The first half of The Book of Sand takes place in two very different realities. In a strange desert world, a young Frenchman called Spider finds himself thrown together with a found family. Their task is to work together to find a location called the ‘Sarkpoint’ within a limited amount of time. They do this by exploring the nearby cities, all of which seem to have been transplanted from our world and dropped together into this desert one such that a half buried Dubai is only a few kilometres from an abandoned Phoenix. But the family has to be careful as every couple of nights the Djinni, maleficent bloodthirsty spirits, roam the desert hunting for them. There are also rival ‘families’ charged with the same task and they have been told that only one can succeed. Meanwhile, in what appears to be our world, teenager Macenzie is having visions and hallucinations which result in her being taken to see a psychiatrist and being put on anti-psychotic drugs. But despite attempts to normalise her, Macenzie links up with someone who has similar visions and the two try to get to the bottom of their shared affliction sending her on her own dubious adventure.
As can be seen from the preceding paragraph, there is a lot to set up here including plenty of world building.

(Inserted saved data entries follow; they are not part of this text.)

-- pv_equiv track=rewrite | github.com/hyunjongL/cs420_2017_fall | proj1.py | check_line
-- ===== SOURCE A (Python) =====
-- operators = ['*', '/', '+', '-']
--
-- def is_operator(x):
--     if x in operators:
--         return True
--     return False
--
-- def check_line(line):   #checks if a list of nodes has correct syntax
--     state = 0
--     for i in line:
--         if state == 0 and (not is_operator(i)):
--             state += 1
--             continue
--         elif state == 1 and is_operator(i):
--             state -= 1
--             continue
--         else:
--             return False
--     if state == 1:
--         return True
--     else :
--         return False
-- ===== SOURCE B (Python) =====
-- operators = ['*', '/', '+', '-']
--
-- def is_operator(x):
--     return x in operators
--
-- def check_line(line):
--     line = list(line)
--     if len(line) % 2 == 0:
--         return False
--     return all(not is_operator(t) for t in line[0::2]) and \
--            all(is_operator(t) for t in line[1::2])
-- ===== Notes on version B (the rewrite author's own statement) =====
-- stated objective: simpler
-- what changed: Replaces the interleaved 0/1 state toggle with an odd-length check plus two all() passes over the even-index (operand) and odd-index (operator) slices.
import Mathlib
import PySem

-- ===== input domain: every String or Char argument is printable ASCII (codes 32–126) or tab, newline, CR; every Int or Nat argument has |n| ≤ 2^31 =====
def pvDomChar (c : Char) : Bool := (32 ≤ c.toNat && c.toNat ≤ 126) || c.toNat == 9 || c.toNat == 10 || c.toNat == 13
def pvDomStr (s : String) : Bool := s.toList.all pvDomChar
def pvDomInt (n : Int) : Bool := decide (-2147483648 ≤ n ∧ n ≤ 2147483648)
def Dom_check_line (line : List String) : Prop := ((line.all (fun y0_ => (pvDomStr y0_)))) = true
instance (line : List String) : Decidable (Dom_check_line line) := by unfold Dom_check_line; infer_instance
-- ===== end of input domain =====

-- Header: B replaces A's interleaved state toggle with an odd-length check plus two
-- all-passes over the even-index (operand) and odd-index (operator) positions (simpler decomposition).

-- ===== PORT A =====
def pvOperators : List String := ["*", "/", "+", "-"]

def pvIsOperator (x : String) : Bool :=
  if x ∈ pvOperators then true else false

-- the for-loop of A, with its 0/1 state and early return False
def pvCheckLoop : List String → Int → Bool
  | [], state => if state = 1 then true else false
  | i :: rest, state =>
    if state = 0 ∧ ¬ pvIsOperator i = true then pvCheckLoop rest (state + 1)
    else if state = 1 ∧ pvIsOperator i = true then pvCheckLoop rest (state - 1)
    else false

def check_line (line : List String) : Bool := pvCheckLoop line 0

-- ===== PORT B =====
-- line[0::2] and line[1::2]: every other element, exact for a step-2 slice
def pvEveryOther : List String → List String
  | [] => []
  | [a] => [a]
  | a :: _ :: r => a :: pvEveryOther r

def check_line_alt (line : List String) : Bool :=
  if line.length % 2 = 0 then false
  else (pvEveryOther line).all (fun t => !pvIsOperator t)
       && (pvEveryOther (line.drop 1)).all (fun t => pvIsOperator t)

-- ===== PRECONDITION & SPEC =====
def Spec_check_line (line : List String) (out : Bool) : Prop := out = check_line_alt line
instance (line : List String) (out : Bool) : Decidable (Spec_check_line line out) := by unfold Spec_check_line; infer_instance

-- ===== CLAIM (what is proved, stated in full; the proofs are below) =====
def Claim_equal_check_line : Prop := ∀ (line : List String), Dom_check_line line → Spec_check_line line (check_line line)

-- ===== LEMMAS AND PROOFS =====
theorem pvEveryOther_cons (x : String) (r : List String) :
    pvEveryOther (x :: r) = x :: pvEveryOther (r.drop 1) := by
  cases r <;> rfl

theorem pvAlt_cons_cons (a b : String) (r : List String) :
    check_line_alt (a :: b :: r) = ((!pvIsOperator a && pvIsOperator b) && check_line_alt r) := by
  unfold check_line_alt
  rw [show pvEveryOther (a :: b :: r) = a :: pvEveryOther r from rfl,
      show (a :: b :: r).drop 1 = b :: r from rfl, pvEveryOther_cons b r]
  have hm : (a :: b :: r).length % 2 = r.length % 2 := by
    simp [List.length_cons]; omega
  rw [hm]
  by_cases h : r.length % 2 = 0
  · simp [h]
  · simp [h]
    cases pvIsOperator a <;> cases pvIsOperator b <;>
      simp [Bool.and_comm]

theorem pvLoop_eq_alt : ∀ (l : List String), pvCheckLoop l 0 = check_line_alt l := by
  intro l
  induction l using pvEveryOther.induct with
  | case1 => decide
  | case2 a =>
    by_cases h : pvIsOperator a = true <;>
      simp [pvCheckLoop, check_line_alt, pvEveryOther, h]
  | case3 a b r ih =>
    rw [pvAlt_cons_cons]
    by_cases ha : pvIsOperator a = true
    · simp [pvCheckLoop, ha]
    · by_cases hb : pvIsOperator b = true
      · simpa [pvCheckLoop, ha, hb] using ih
      · simp [pvCheckLoop, ha, hb]

-- ===== VERDICT (by name: the statement is the Claim_ definition above) =====
theorem check_line_spec : Claim_equal_check_line := by
  intro line _
  unfold Spec_check_line check_line
  exact pvLoop_eq_alt line
-- A's inner loop over the classes equals B's single-counter update, for every state cl.
lemma inner_eq (L v : Int) (cl : List Int) :
    (PySem.List.pyRange 0 L 1).foldl
      (fun cl2 j =>
        if class_minimum_value (PySem.List.pyGetD (PySem.List.pyRange 1 (L + 1) 1) j 0) ≤ v ∧
           v ≤ class_maximum_value (PySem.List.pyGetD (PySem.List.pyRange 1 (L + 1) 1) j 0)
        then PySem.List.pySetD cl2 j (PySem.List.pyGetD cl2 j 0 + 1)
        else cl2)
      cl
    = (if 0 ≤ v then
        if pyDigits v 1 ≤ L then
          PySem.List.pySetD cl (pyDigits v 1 - 1) (PySem.List.pyGetD cl (pyDigits v 1 - 1) 0 + 1)
        else cl
      else cl) := by
  rw [PySem.List.pyRange_one 0 L, List.foldl_map]
  have hcl : ∀ j : Nat, j < (L - 0).toNat →
      PySem.List.pyGetD (PySem.List.pyRange 1 (L + 1) 1) (0 + (j : Int)) 0 = (j : Int) + 1 := by
    intro j hj
    rw [zero_add, PySem.List.pyGetD_natCast, PySem.List.pyRange_one 1 (L + 1),
        PySem.List.getD_map_range _ _ _ _ (by omega : j < (L + 1 - 1).toNat)]
    ring
  by_cases hv : 0 ≤ v
  · obtain ⟨k, hd, hub, hlb⟩ := pyDigits_exists v hv
    by_cases hk : pyDigits v 1 ≤ L
    · rw [if_pos hv, if_pos hk]
      have ht : k < (L - 0).toNat := by omega
      refine (fold_range_one ((L - 0).toNat) _ _ cl k ht ?_).trans ?_
      · intro j hj
        rw [hcl j hj, cond_iff]
        constructor
        · rintro ⟨-, hdj⟩; omega
        · rintro rfl; exact ⟨hv, by omega⟩
      · have : (0 : Int) + (k : Int) = pyDigits v 1 - 1 := by omega
        rw [this]
    · rw [if_pos hv, if_neg hk]
      refine fold_range_none ((L - 0).toNat) _ _ cl ?_
      intro j hj hC
      rw [hcl j hj, cond_iff] at hC
      have := hC.2
      omega
  · rw [if_neg hv]
    refine fold_range_none ((L - 0).toNat) _ _ cl ?_
    intro j hj hC
    rw [hcl j hj, cond_iff] at hC
    exact hv hC.1

lemma foldl_fun_eq (values_list : List Int) (L : Int) (init : List Int) :
    (PySem.List.pyRange 0 (values_list.length : Int) 1).foldl
      (fun cl i =>
        (PySem.List.pyRange 0 L 1).foldl
          (fun cl2 j =>
            if class_minimum_value (PySem.List.pyGetD (PySem.List.pyRange 1 (L + 1) 1) j 0) ≤ PySem.List.pyGetD values_list i 0 ∧
               PySem.List.pyGetD values_list i 0 ≤ class_maximum_value (PySem.List.pyGetD (PySem.List.pyRange 1 (L + 1) 1) j 0)
            then PySem.List.pySetD cl2 j (PySem.List.pyGetD cl2 j 0 + 1)
            else cl2)
          cl)
      init
    = values_list.foldl
        (fun cl v =>
          if 0 ≤ v then
            if pyDigits v 1 ≤ L then
              PySem.List.pySetD cl (pyDigits v 1 - 1) (PySem.List.pyGetD cl (pyDigits v 1 - 1) 0 + 1)
            else cl
          else cl)
        init := by
  have hfun : (fun (cl : List Int) (i : Int) =>
      (PySem.List.pyRange 0 L 1).foldl
        (fun cl2 j =>
          if class_minimum_value (PySem.List.pyGetD (PySem.List.pyRange 1 (L + 1) 1) j 0) ≤ PySem.List.pyGetD values_list i 0 ∧
             PySem.List.pyGetD values_list i 0 ≤ class_maximum_value (PySem.List.pyGetD (PySem.List.pyRange 1 (L + 1) 1) j 0)
          then PySem.List.pySetD cl2 j (PySem.List.pyGetD cl2 j 0 + 1)
          else cl2)
        cl)
      = fun cl i =>
        (fun cl v =>
          if 0 ≤ v then
            if pyDigits v 1 ≤ L then
              PySem.List.pySetD cl (pyDigits v 1 - 1) (PySem.List.pyGetD cl (pyDigits v 1 - 1) 0 + 1)
            else cl
          else cl) cl (PySem.List.pyGetD values_list i 0) :=
    funext fun cl => funext fun i => inner_eq L (PySem.List.pyGetD values_list i 0) cl
  rw [hfun]
  exact PySem.List.foldl_pyRange_zero_pyGetD' values_list 0
    (fun cl v =>
      if 0 ≤ v then
        if pyDigits v 1 ≤ L then
          PySem.List.pySetD cl (pyDigits v 1 - 1) (PySem.List.pyGetD cl (pyDigits v 1 - 1) 0 + 1)
        else cl
      else cl) init

-- ===== VERDICT (by name: the statement is the Claim_ definition above) =====
theorem numbers_in_each_class_spec : Claim_equal_numbers_in_each_class := by
  intro values_list largest_class _
  unfold Spec_numbers_in_each_class numbers_in_each_class numbers_in_each_class_alt
  exact foldl_fun_eq values_list largest_class _
-- ---- the master induction ----
-- M1 (.1): replacing pattern '://k:' by '://k.<app>.local:' in the P-scan of a good cs
--          yields the (k::P)-scan of cs.
-- M2 (.2): same statement for the tail of a cs that starts with ':' and does not itself
--          start with the pattern.
theorem pvMain (app : List Char) (K : List (List Char)) (hctx : pvCtx app K)
    (k : List Char) (hk : k ∈ K) (P : List (List Char)) (hP : ∀ p ∈ P, p ∈ K) :
    ∀ n cs, cs.length ≤ n → pvNoSh K cs →
      (pvRep ('/' :: '/' :: (k ++ [':'])) (pvQual app k) (pvScan P (pvSfx app) cs) =
        pvScan (k :: P) (pvSfx app) cs) ∧
      (∀ r, cs = ':' :: r → ¬ pvPat k <+: cs →
        pvRep ('/' :: '/' :: (k ++ [':'])) (pvQual app k) ((pvScan P (pvSfx app) cs).tail) =
          (pvScan (k :: P) (pvSfx app) cs).tail) := by
  obtain ⟨happ, hkeysfree, h3⟩ := hctx
  have hkfree : ':' ∉ k := hkeysfree k hk
  have hsfree : ':' ∉ pvSfx app := pvSfx_colon_free app happ
  intro n
  induction n with
  | zero =>
    intro cs hl hns
    have hnil : cs = [] := List.eq_nil_of_length_eq_zero (Nat.le_zero.mp hl)
    subst hnil
    refine ⟨by rw [pvScan_nil, pvScan_nil, pvRep_nil], ?_⟩
    intro r hr
    exact absurd hr (by simp)
  | succ n ih =>
    intro cs hl hns
    constructor
    · -- part 1
      cases cs with
      | nil => rw [pvScan_nil, pvScan_nil, pvRep_nil]
      | cons c t =>
        by_cases hpre : [':', '/', '/'] <+: (c :: t)
        · obtain ⟨t3, ht3⟩ := hpre
          have hct : c :: t = ':' :: '/' :: '/' :: t3 := ht3.symm
          rw [hct]
          rw [hct] at hl hns
          by_cases hj : 0 ≤ PySem.Chars.find t3 [':']
          · obtain ⟨hnamefree, r, hdrop⟩ := pvFind_pos t3 hj
            have ht3d : t3 = t3.take (PySem.Chars.find t3 [':']).toNat ++ ':' :: r := by
              conv_lhs => rw [← List.take_append_drop (PySem.Chars.find t3 [':']).toNat t3]
              rw [hdrop]
            have hlr : (':' :: r).length ≤ n := by
              rw [ht3d] at hl
              simp only [List.length_cons, List.length_append] at hl ⊢
              omega
            have hsufr : (':' :: r) <:+ (':' :: '/' :: '/' :: t3) := by
              refine ⟨':' :: '/' :: '/' :: t3.take (PySem.Chars.find t3 [':']).toNat, ?_⟩
              conv_rhs => rw [ht3d]
              simp
            have hnsr : pvNoSh K (':' :: r) := pvNoSh_suffix K _ _ hsufr hns
            obtain ⟨y, hy⟩ := pvScan_head P (pvSfx app) ':' r
            obtain ⟨y2, hy2⟩ := pvScan_head (k :: P) (pvSfx app) ':' r
            by_cases hmem : t3.take (PySem.Chars.find t3 [':']).toNat ∈ P
            · -- CASE A: name already qualified by P
              rw [pvScan_qual P _ t3 hj hmem,
                pvScan_qual (k :: P) _ t3 hj (List.mem_cons_of_mem _ hmem)]
              rw [hdrop]
              have hnopfx : ¬ (':' :: '/' :: '/' :: (k ++ [':'])) <+:
                  (':' :: '/' :: '/' :: ((t3.take (PySem.Chars.find t3 [':']).toNat ++ pvSfx app)
                    ++ pvScan P (pvSfx app) (':' :: r))) := by
                intro hp
                simp only [List.cons_prefix_cons, true_and] at hp
                rw [hy] at hp
                have hkeq := pvColonPrefix k (t3.take (PySem.Chars.find t3 [':']).toNat ++ pvSfx app)
                  y hkfree (by
                    simp only [List.mem_append]
                    rintro (h | h)
                    · exact hnamefree h
                    · exact hsfree h) (by simpa using hp)
                exact h3 _ (hP _ hmem) k hk hkeq
              rw [pvRep_neg_cons _ _ _ _ hnopfx]
              have hskip : ':' ∉ ('/' :: '/' :: (t3.take (PySem.Chars.find t3 [':']).toNat ++ pvSfx app)) := by
                intro hmem
                simp only [List.mem_cons, List.mem_append] at hmem
                rcases hmem with h | h | h | h
                · exact absurd h (by decide)
                · exact absurd h (by decide)
                · exact hnamefree h
                · exact hsfree h
              have hshape : ('/' :: '/' :: ((t3.take (PySem.Chars.find t3 [':']).toNat ++ pvSfx app)
                    ++ pvScan P (pvSfx app) (':' :: r)))
                  = ('/' :: '/' :: (t3.take (PySem.Chars.find t3 [':']).toNat ++ pvSfx app))
                    ++ pvScan P (pvSfx app) (':' :: r) := by simp
              rw [hshape, pvRep_skip _ _ _ _ hskip, (ih (':' :: r) hlr hnsr).1]
              simp
            · -- name not in P
              have hLHS : pvScan P (pvSfx app) (':' :: '/' :: '/' :: t3)
                  = ':' :: '/' :: '/' :: (t3.take (PySem.Chars.find t3 [':']).toNat
                      ++ pvScan P (pvSfx app) (':' :: r)) := by
                rw [pvScan_noqual P _ t3 (by intro hc; exact hmem hc.2)]
                rw [pvScan_cons P _ '/' ('/' :: t3) (by simp [List.cons_prefix_cons])]
                rw [pvScan_cons P _ '/' t3 (by simp [List.cons_prefix_cons])]
                conv_lhs => rw [ht3d, pvScan_skip P _ _ r hnamefree]
              by_cases hnk : t3.take (PySem.Chars.find t3 [':']).toNat = k
              · -- CASE B: the scan qualifies name = k here
                rw [hLHS, hnk, hy]
                have hform : (':' :: '/' :: '/' :: (k ++ ':' :: y))
                    = (':' :: '/' :: '/' :: (k ++ [':'])) ++ y := by simp
                rw [hform, pvRep_pos _ _ _ (List.prefix_append _ _)]
                have hlen1 : ('/' :: '/' :: (k ++ [':'])).length + 1
                    = (':' :: '/' :: '/' :: (k ++ [':'])).length := by
                  simp
                rw [hlen1, List.drop_left]
                -- relate y to the tail of the scan of ':' :: r, and use part 2 of ih
                have hnp : ¬ pvPat k <+: (':' :: r) := by
                  intro hp
                  obtain ⟨r2, hr2⟩ := hp
                  apply hns k hk k hk
                  refine ⟨[], r2, ?_⟩
                  rw [ht3d, hnk]
                  simp only [pvShared, pvPat] at hr2 ⊢
                  simp only [List.nil_append, List.append_assoc]
                  rw [← hr2]
                  simp
                have hih2 := (ih (':' :: r) hlr hnsr).2 r rfl hnp
                rw [hy, hy2] at hih2
                simp only [List.tail_cons] at hih2
                rw [hih2]
                rw [pvScan_qual (k :: P) _ t3 hj (by rw [hnk]; exact List.mem_cons_self), hdrop,
                  hnk, hy2]
                simp [pvQual]
              · -- CASE C: name not qualified on either side
                have hRHS : pvScan (k :: P) (pvSfx app) (':' :: '/' :: '/' :: t3)
                    = ':' :: '/' :: '/' :: (t3.take (PySem.Chars.find t3 [':']).toNat
                        ++ pvScan (k :: P) (pvSfx app) (':' :: r)) := by
                  rw [pvScan_noqual (k :: P) _ t3 (by
                    intro hc
                    rcases List.mem_cons.mp hc.2 with h | h
                    · exact hnk h
                    · exact hmem h)]
                  rw [pvScan_cons (k :: P) _ '/' ('/' :: t3) (by simp [List.cons_prefix_cons])]
                  rw [pvScan_cons (k :: P) _ '/' t3 (by simp [List.cons_prefix_cons])]
                  conv_lhs => rw [ht3d, pvScan_skip (k :: P) _ _ r hnamefree]
                rw [hLHS, hRHS]
                have hnopfx : ¬ (':' :: '/' :: '/' :: (k ++ [':'])) <+:
                    (':' :: '/' :: '/' :: (t3.take (PySem.Chars.find t3 [':']).toNat
                      ++ pvScan P (pvSfx app) (':' :: r))) := by
                  intro hp
                  simp only [List.cons_prefix_cons, true_and] at hp
                  rw [hy] at hp
                  exact hnk (pvColonPrefix k _ y hkfree hnamefree hp).symm
                rw [pvRep_neg_cons _ _ _ _ hnopfx]
                have hskip : ':' ∉ ('/' :: '/' :: t3.take (PySem.Chars.find t3 [':']).toNat) := by
                  intro hmem2
                  simp only [List.mem_cons] at hmem2
                  rcases hmem2 with h | h | h
                  · exact absurd h (by decide)
                  · exact absurd h (by decide)
                  · exact hnamefree h
                have hshape : ('/' :: '/' :: (t3.take (PySem.Chars.find t3 [':']).toNat
                      ++ pvScan P (pvSfx app) (':' :: r)))
                    = ('/' :: '/' :: t3.take (PySem.Chars.find t3 [':']).toNat)
                      ++ pvScan P (pvSfx app) (':' :: r) := by simp
                rw [hshape, pvRep_skip _ _ _ _ hskip, (ih (':' :: r) hlr hnsr).1]
                simp
          · -- no colon in t3
            have hcf : ':' ∉ t3 := pvFind_neg t3 hj
            have hid : ∀ Q : List (List Char), pvScan Q (pvSfx app) (':' :: '/' :: '/' :: t3)
                = ':' :: '/' :: '/' :: t3 := by
              intro Q
              rw [pvScan_noqual Q _ t3 (by intro hc; exact hj hc.1)]
              rw [pvScan_cons Q _ '/' ('/' :: t3) (by simp [List.cons_prefix_cons])]
              rw [pvScan_cons Q _ '/' t3 (by simp [List.cons_prefix_cons])]
              rw [pvScan_id Q _ t3 hcf]
            rw [hid P, hid (k :: P)]
            have hnopfx : ¬ (':' :: '/' :: '/' :: (k ++ [':'])) <+:
                (':' :: '/' :: '/' :: t3) := by
              intro hp
              simp only [List.cons_prefix_cons, true_and] at hp
              exact hcf (hp.subset (by simp))
            rw [pvRep_neg_cons _ _ _ _ hnopfx]
            rw [pvRep_id _ _ ('/' :: '/' :: t3) (by
              intro hmem2
              simp only [List.mem_cons] at hmem2
              rcases hmem2 with h | h | h
              · exact absurd h (by decide)
              · exact absurd h (by decide)
              · exact hcf h)]
        · -- head does not start '://'
          rw [pvScan_cons P _ c t hpre, pvScan_cons (k :: P) _ c t hpre]
          have hnopfx : ¬ (':' :: '/' :: '/' :: (k ++ [':'])) <+: (c :: pvScan P (pvSfx app) t) := by
            intro hp
            have h3p : [':', '/', '/'] <+: (c :: pvScan P (pvSfx app) t) :=
              List.IsPrefix.trans ⟨k ++ [':'], rfl⟩ hp
            apply hpre
            have := pvScan_cons P (pvSfx app) c t hpre
            rw [← this] at h3p
            exact pvScan_pre3 P (pvSfx app) (c :: t) h3p
          rw [pvRep_neg_cons _ _ _ _ hnopfx]
          have hlt : t.length ≤ n := by simp at hl; omega
          have hnst : pvNoSh K t := pvNoSh_suffix K t (c :: t) (List.suffix_cons c t) hns
          rw [(ih t hlt hnst).1]
    · -- part 2
      intro r0 hcs hnp
      subst hcs
      by_cases hpre : [':', '/', '/'] <+: (':' :: r0)
      · obtain ⟨t3, ht3⟩ := hpre
        have hr0 : r0 = '/' :: '/' :: t3 := by
          have := ht3.symm
          simp only [List.cons_append] at this
          exact (List.cons.injEq _ _ _ _).mp this |>.2
        subst hr0
        by_cases hj : 0 ≤ PySem.Chars.find t3 [':']
        · obtain ⟨hnamefree, r, hdrop⟩ := pvFind_pos t3 hj
          have ht3d : t3 = t3.take (PySem.Chars.find t3 [':']).toNat ++ ':' :: r := by
            conv_lhs => rw [← List.take_append_drop (PySem.Chars.find t3 [':']).toNat t3]
            rw [hdrop]
          have hlr : (':' :: r).length ≤ n := by
            rw [ht3d] at hl
            simp only [List.length_cons, List.length_append] at hl ⊢
            omega
          have hsufr : (':' :: r) <:+ (':' :: '/' :: '/' :: t3) := by
            refine ⟨':' :: '/' :: '/' :: t3.take (PySem.Chars.find t3 [':']).toNat, ?_⟩
            conv_rhs => rw [ht3d]
            simp
          have hnsr : pvNoSh K (':' :: r) := pvNoSh_suffix K _ _ hsufr hns
          have hnk : t3.take (PySem.Chars.find t3 [':']).toNat ≠ k := by
            intro hnk
            apply hnp
            simp only [pvPat]
            refine ⟨r, ?_⟩
            conv_rhs => rw [ht3d, hnk]
            simp
          by_cases hmem : t3.take (PySem.Chars.find t3 [':']).toNat ∈ P
          · rw [pvScan_qual P _ t3 hj hmem,
              pvScan_qual (k :: P) _ t3 hj (List.mem_cons_of_mem _ hmem), hdrop]
            simp only [List.tail_cons]
            have hskip : ':' ∉ ('/' :: '/' :: (t3.take (PySem.Chars.find t3 [':']).toNat ++ pvSfx app)) := by
              intro hmem2
              simp only [List.mem_cons, List.mem_append] at hmem2
              rcases hmem2 with h | h | h | h
              · exact absurd h (by decide)
              · exact absurd h (by decide)
              · exact hnamefree h
              · exact hsfree h
            have hshape : ∀ X : List Char, ('/' :: '/' :: ((t3.take (PySem.Chars.find t3 [':']).toNat ++ pvSfx app) ++ X))
                = ('/' :: '/' :: (t3.take (PySem.Chars.find t3 [':']).toNat ++ pvSfx app)) ++ X := by
              intro X; simp
            rw [hshape, pvRep_skip _ _ _ _ hskip, (ih (':' :: r) hlr hnsr).1, ← hshape]
          · have hLHS : pvScan P (pvSfx app) (':' :: '/' :: '/' :: t3)
                = ':' :: '/' :: '/' :: (t3.take (PySem.Chars.find t3 [':']).toNat
                    ++ pvScan P (pvSfx app) (':' :: r)) := by
              rw [pvScan_noqual P _ t3 (by intro hc; exact hmem hc.2)]
              rw [pvScan_cons P _ '/' ('/' :: t3) (by simp [List.cons_prefix_cons])]
              rw [pvScan_cons P _ '/' t3 (by simp [List.cons_prefix_cons])]
              conv_lhs => rw [ht3d, pvScan_skip P _ _ r hnamefree]
            have hRHS : pvScan (k :: P) (pvSfx app) (':' :: '/' :: '/' :: t3)
                = ':' :: '/' :: '/' :: (t3.take (PySem.Chars.find t3 [':']).toNat
                    ++ pvScan (k :: P) (pvSfx app) (':' :: r)) := by
              rw [pvScan_noqual (k :: P) _ t3 (by
                intro hc
                rcases List.mem_cons.mp hc.2 with h | h
                · exact hnk h
                · exact hmem h)]
              rw [pvScan_cons (k :: P) _ '/' ('/' :: t3) (by simp [List.cons_prefix_cons])]
              rw [pvScan_cons (k :: P) _ '/' t3 (by simp [List.cons_prefix_cons])]
              conv_lhs => rw [ht3d, pvScan_skip (k :: P) _ _ r hnamefree]
            rw [hLHS, hRHS]
            simp only [List.tail_cons]
            have hskip : ':' ∉ ('/' :: '/' :: t3.take (PySem.Chars.find t3 [':']).toNat) := by
              intro hmem2
              simp only [List.mem_cons] at hmem2
              rcases hmem2 with h | h | h
              · exact absurd h (by decide)
              · exact absurd h (by decide)
              · exact hnamefree h
            have hshape : ∀ X : List Char, ('/' :: '/' :: (t3.take (PySem.Chars.find t3 [':']).toNat ++ X))
                = ('/' :: '/' :: t3.take (PySem.Chars.find t3 [':']).toNat) ++ X := by
              intro X; simp
            rw [hshape, pvRep_skip _ _ _ _ hskip, (ih (':' :: r) hlr hnsr).1, ← hshape]
        · have hcf : ':' ∉ t3 := pvFind_neg t3 hj
          have hid : ∀ Q : List (List Char), pvScan Q (pvSfx app) (':' :: '/' :: '/' :: t3)
              = ':' :: '/' :: '/' :: t3 := by
            intro Q
            rw [pvScan_noqual Q _ t3 (by intro hc; exact hj hc.1)]
            rw [pvScan_cons Q _ '/' ('/' :: t3) (by simp [List.cons_prefix_cons])]
            rw [pvScan_cons Q _ '/' t3 (by simp [List.cons_prefix_cons])]
            rw [pvScan_id Q _ t3 hcf]
          rw [hid P, hid (k :: P)]
          simp only [List.tail_cons]
          rw [pvRep_id _ _ ('/' :: '/' :: t3) (by
            intro hmem2
            simp only [List.mem_cons] at hmem2
            rcases hmem2 with h | h | h
            · exact absurd h (by decide)
            · exact absurd h (by decide)
            · exact hcf h)]
      · rw [pvScan_cons P _ ':' r0 hpre, pvScan_cons (k :: P) _ ':' r0 hpre]
        simp only [List.tail_cons]
        have hlt : r0.length ≤ n := by simp at hl; omega
        have hnst : pvNoSh K r0 := pvNoSh_suffix K r0 (':' :: r0) (List.suffix_cons ':' r0) hns
        exact (ih r0 hlt hnst).1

And yet Clare is still able to make reading the book feel like an exploration, as if the desert world is opening up to the reader in the same way it does for Spider and his family. Despite this some explanations, particularly those that try to explore the relationship between the desert world and our world, are sketchy at best and completely unknowable at worst. And while there was clearly another volume planned, the ending does not only not answer these questions but, if anything, poses new ones.
There is no requirement for adventure-based fantasy to have a reason to exist. But the very nature of this book, having a relationship to our world, and the religions and specific places in it, will constantly have readers asking: why? Why has this random group of people been put together as a family? Is there any relationship with who they have been placed with and who they were in our world? Why do they have to find this particular place? Why is the desert area they are made of up of real-world desert cities? What happens if the family break the rules? Why are the other families so antagonistic? What role does religion play in this world (much is made of prayer and places of worship)?
While The Book Of Sand can be read as a kind of quest story, Clare seems to be striving for it to be something more. It is just hard to determine what that something is. And while it is no doubt unique, this tends to make the whole endeavour more often frustrating rather than enjoyable.